◆ Task to complete:
Below are some records. Print exactly the lines between the one holding "some m) (acc.map" and the one holding "((PySem.List.sorted (PySem.Dict.ofList latency).keys", inclusive, and nothing else.

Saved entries
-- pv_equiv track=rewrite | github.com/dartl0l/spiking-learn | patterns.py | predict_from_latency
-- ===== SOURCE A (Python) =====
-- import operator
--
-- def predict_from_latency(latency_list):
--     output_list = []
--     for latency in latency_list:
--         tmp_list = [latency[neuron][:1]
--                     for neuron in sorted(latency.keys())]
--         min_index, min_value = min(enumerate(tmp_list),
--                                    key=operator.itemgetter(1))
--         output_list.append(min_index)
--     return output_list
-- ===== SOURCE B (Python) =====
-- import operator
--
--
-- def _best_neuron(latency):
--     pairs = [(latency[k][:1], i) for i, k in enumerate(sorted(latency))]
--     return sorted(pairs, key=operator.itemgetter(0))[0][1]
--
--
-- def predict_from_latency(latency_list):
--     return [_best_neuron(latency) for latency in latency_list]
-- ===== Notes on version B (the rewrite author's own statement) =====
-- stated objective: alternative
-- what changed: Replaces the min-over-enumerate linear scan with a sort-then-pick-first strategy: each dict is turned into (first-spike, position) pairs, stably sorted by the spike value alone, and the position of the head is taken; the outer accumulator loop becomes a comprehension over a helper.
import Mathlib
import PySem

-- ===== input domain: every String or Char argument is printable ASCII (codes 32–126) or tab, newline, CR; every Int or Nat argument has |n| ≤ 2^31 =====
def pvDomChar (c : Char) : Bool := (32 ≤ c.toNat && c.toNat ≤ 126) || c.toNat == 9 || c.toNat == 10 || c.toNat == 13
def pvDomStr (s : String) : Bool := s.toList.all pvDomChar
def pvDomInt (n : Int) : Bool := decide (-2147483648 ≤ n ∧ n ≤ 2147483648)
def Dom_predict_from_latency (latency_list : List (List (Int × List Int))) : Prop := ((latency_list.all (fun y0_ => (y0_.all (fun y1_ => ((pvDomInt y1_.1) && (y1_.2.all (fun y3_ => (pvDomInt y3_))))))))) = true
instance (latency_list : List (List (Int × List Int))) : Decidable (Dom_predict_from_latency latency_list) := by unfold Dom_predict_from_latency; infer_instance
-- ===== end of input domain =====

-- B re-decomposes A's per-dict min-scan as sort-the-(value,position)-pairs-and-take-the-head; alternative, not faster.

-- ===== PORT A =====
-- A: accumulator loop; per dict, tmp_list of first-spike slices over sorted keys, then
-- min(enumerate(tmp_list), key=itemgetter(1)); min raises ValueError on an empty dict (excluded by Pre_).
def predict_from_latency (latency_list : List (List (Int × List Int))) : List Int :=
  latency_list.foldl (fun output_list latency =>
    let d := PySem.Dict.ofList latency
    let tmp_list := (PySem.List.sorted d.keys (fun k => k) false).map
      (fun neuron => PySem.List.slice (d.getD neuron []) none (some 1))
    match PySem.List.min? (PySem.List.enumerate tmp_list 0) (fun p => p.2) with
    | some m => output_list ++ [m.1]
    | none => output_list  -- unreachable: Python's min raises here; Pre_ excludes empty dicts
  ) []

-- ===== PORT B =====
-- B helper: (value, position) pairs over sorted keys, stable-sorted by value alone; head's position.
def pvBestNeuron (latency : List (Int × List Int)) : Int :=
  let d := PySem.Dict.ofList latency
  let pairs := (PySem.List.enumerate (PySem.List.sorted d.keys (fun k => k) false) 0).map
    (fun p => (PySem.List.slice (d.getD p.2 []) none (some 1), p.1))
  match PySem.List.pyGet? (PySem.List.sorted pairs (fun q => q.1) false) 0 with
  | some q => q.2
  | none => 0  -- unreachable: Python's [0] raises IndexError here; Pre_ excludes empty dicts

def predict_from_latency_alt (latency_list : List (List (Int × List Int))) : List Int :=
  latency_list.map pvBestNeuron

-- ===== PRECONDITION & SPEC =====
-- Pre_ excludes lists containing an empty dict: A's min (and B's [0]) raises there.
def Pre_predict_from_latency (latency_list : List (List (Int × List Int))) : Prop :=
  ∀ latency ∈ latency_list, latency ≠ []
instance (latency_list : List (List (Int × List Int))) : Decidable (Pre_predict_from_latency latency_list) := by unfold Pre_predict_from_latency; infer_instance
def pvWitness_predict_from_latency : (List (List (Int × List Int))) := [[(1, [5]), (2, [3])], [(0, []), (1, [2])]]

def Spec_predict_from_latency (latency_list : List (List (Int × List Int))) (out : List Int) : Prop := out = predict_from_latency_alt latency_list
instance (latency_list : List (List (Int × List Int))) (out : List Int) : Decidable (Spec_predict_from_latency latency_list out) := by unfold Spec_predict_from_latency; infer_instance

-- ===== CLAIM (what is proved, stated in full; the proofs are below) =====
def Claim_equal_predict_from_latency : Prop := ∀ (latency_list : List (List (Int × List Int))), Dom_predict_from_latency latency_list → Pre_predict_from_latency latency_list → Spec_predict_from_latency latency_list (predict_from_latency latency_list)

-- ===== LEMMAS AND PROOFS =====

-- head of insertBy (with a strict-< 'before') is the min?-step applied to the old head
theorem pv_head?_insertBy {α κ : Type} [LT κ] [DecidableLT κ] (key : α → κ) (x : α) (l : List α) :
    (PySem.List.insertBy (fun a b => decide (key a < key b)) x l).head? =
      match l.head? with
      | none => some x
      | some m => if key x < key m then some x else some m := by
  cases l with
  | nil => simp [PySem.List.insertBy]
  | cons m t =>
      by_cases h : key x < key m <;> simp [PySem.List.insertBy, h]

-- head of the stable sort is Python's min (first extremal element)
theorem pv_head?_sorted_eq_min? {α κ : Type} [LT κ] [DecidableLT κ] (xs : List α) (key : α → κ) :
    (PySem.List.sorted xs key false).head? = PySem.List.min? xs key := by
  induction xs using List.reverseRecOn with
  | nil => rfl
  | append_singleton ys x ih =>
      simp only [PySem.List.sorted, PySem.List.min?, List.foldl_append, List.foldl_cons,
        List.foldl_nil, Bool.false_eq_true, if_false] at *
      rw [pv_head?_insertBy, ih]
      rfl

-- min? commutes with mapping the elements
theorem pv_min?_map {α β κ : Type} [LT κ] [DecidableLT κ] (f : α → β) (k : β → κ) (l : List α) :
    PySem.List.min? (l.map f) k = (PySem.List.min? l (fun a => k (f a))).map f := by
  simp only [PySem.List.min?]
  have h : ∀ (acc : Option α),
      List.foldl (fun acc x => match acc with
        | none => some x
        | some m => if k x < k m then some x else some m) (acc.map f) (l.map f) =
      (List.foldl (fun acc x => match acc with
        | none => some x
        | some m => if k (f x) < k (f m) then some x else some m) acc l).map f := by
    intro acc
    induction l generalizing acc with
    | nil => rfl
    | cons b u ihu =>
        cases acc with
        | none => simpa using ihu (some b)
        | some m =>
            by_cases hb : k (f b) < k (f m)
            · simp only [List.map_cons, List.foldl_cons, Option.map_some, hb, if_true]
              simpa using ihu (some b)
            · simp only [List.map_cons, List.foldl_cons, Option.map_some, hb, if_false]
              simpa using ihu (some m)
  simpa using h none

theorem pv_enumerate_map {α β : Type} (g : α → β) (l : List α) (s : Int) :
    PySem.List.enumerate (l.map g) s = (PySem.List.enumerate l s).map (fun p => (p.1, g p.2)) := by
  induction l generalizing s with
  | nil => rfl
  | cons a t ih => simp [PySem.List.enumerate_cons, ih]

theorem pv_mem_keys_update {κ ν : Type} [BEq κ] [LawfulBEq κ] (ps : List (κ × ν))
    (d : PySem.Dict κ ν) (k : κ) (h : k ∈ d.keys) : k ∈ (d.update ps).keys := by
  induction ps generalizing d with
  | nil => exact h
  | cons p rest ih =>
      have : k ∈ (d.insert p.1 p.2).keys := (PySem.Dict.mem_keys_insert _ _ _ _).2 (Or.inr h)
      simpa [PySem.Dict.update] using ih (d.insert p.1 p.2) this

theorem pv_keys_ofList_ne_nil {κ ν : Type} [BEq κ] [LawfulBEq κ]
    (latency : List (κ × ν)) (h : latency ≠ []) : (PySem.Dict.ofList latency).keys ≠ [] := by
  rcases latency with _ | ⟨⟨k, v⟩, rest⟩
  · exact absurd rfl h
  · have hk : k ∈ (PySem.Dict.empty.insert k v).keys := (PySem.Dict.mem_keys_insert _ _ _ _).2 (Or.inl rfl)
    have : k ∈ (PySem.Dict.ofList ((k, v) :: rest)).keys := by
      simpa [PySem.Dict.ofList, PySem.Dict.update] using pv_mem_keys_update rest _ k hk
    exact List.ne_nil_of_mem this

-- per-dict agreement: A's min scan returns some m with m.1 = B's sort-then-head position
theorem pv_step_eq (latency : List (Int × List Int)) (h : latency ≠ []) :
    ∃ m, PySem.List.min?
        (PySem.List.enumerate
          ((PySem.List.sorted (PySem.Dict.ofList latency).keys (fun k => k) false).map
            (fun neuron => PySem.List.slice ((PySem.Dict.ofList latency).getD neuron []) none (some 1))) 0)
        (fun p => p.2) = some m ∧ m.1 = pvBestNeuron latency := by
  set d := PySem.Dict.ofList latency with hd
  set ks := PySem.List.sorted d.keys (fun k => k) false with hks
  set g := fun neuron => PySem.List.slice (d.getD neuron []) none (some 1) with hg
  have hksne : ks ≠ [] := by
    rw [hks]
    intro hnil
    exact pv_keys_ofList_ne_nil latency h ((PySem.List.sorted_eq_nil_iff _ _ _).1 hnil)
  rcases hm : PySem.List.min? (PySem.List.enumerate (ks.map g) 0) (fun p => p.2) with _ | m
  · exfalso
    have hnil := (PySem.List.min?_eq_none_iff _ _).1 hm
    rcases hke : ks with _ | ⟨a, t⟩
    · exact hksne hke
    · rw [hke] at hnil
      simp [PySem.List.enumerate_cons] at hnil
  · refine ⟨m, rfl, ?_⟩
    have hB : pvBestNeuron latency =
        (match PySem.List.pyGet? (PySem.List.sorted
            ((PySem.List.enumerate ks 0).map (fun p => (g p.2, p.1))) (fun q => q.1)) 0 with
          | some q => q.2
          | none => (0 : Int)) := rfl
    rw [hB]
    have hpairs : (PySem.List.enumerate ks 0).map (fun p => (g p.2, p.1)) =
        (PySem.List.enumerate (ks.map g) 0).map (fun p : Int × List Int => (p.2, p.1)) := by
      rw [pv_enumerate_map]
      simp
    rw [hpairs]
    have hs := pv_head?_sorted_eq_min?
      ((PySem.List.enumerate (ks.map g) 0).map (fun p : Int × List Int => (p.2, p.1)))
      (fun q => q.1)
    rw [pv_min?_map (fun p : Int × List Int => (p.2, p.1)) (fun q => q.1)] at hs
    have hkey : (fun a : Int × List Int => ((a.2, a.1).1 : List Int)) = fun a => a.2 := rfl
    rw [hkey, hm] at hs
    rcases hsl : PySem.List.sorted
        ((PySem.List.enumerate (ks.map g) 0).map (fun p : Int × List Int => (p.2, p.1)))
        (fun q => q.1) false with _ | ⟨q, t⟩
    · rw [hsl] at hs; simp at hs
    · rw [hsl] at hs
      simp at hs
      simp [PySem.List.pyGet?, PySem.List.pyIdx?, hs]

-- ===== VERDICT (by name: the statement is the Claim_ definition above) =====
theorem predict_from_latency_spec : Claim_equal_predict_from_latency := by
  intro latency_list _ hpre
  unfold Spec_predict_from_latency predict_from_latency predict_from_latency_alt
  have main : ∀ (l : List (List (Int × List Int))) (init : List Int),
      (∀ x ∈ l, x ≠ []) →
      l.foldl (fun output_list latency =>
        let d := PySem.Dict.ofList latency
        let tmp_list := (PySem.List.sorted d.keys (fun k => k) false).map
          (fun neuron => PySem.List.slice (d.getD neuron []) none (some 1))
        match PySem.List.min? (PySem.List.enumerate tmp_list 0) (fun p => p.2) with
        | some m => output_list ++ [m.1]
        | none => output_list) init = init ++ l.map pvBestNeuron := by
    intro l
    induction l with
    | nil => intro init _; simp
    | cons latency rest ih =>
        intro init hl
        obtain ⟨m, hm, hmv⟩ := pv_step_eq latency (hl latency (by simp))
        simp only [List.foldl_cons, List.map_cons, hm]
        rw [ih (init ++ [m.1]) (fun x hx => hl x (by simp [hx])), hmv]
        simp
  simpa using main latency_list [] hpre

◆ Output for this exercise:
        | some m => if k x < k m then some x else some m) (acc.map f) (l.map f) =
      (List.foldl (fun acc x => match acc with
        | none => some x
        | some m => if k (f x) < k (f m) then some x else some m) acc l).map f := by
    intro acc
    induction l generalizing acc with
    | nil => rfl
    | cons b u ihu =>
        cases acc with
        | none => simpa using ihu (some b)
        | some m =>
            by_cases hb : k (f b) < k (f m)
            · simp only [List.map_cons, List.foldl_cons, Option.map_some, hb, if_true]
              simpa using ihu (some b)
            · simp only [List.map_cons, List.foldl_cons, Option.map_some, hb, if_false]
              simpa using ihu (some m)
  simpa using h none

theorem pv_enumerate_map {α β : Type} (g : α → β) (l : List α) (s : Int) :
    PySem.List.enumerate (l.map g) s = (PySem.List.enumerate l s).map (fun p => (p.1, g p.2)) := by
  induction l generalizing s with
  | nil => rfl
  | cons a t ih => simp [PySem.List.enumerate_cons, ih]

theorem pv_mem_keys_update {κ ν : Type} [BEq κ] [LawfulBEq κ] (ps : List (κ × ν))
    (d : PySem.Dict κ ν) (k : κ) (h : k ∈ d.keys) : k ∈ (d.update ps).keys := by
  induction ps generalizing d with
  | nil => exact h
  | cons p rest ih =>
      have : k ∈ (d.insert p.1 p.2).keys := (PySem.Dict.mem_keys_insert _ _ _ _).2 (Or.inr h)
      simpa [PySem.Dict.update] using ih (d.insert p.1 p.2) this

theorem pv_keys_ofList_ne_nil {κ ν : Type} [BEq κ] [LawfulBEq κ]
    (latency : List (κ × ν)) (h : latency ≠ []) : (PySem.Dict.ofList latency).keys ≠ [] := by
  rcases latency with _ | ⟨⟨k, v⟩, rest⟩
  · exact absurd rfl h
  · have hk : k ∈ (PySem.Dict.empty.insert k v).keys := (PySem.Dict.mem_keys_insert _ _ _ _).2 (Or.inl rfl)
    have : k ∈ (PySem.Dict.ofList ((k, v) :: rest)).keys := by
      simpa [PySem.Dict.ofList, PySem.Dict.update] using pv_mem_keys_update rest _ k hk
    exact List.ne_nil_of_mem this

-- per-dict agreement: A's min scan returns some m with m.1 = B's sort-then-head position
theorem pv_step_eq (latency : List (Int × List Int)) (h : latency ≠ []) :
    ∃ m, PySem.List.min?
        (PySem.List.enumerate
          ((PySem.List.sorted (PySem.Dict.ofList latency).keys (fun k => k) false).map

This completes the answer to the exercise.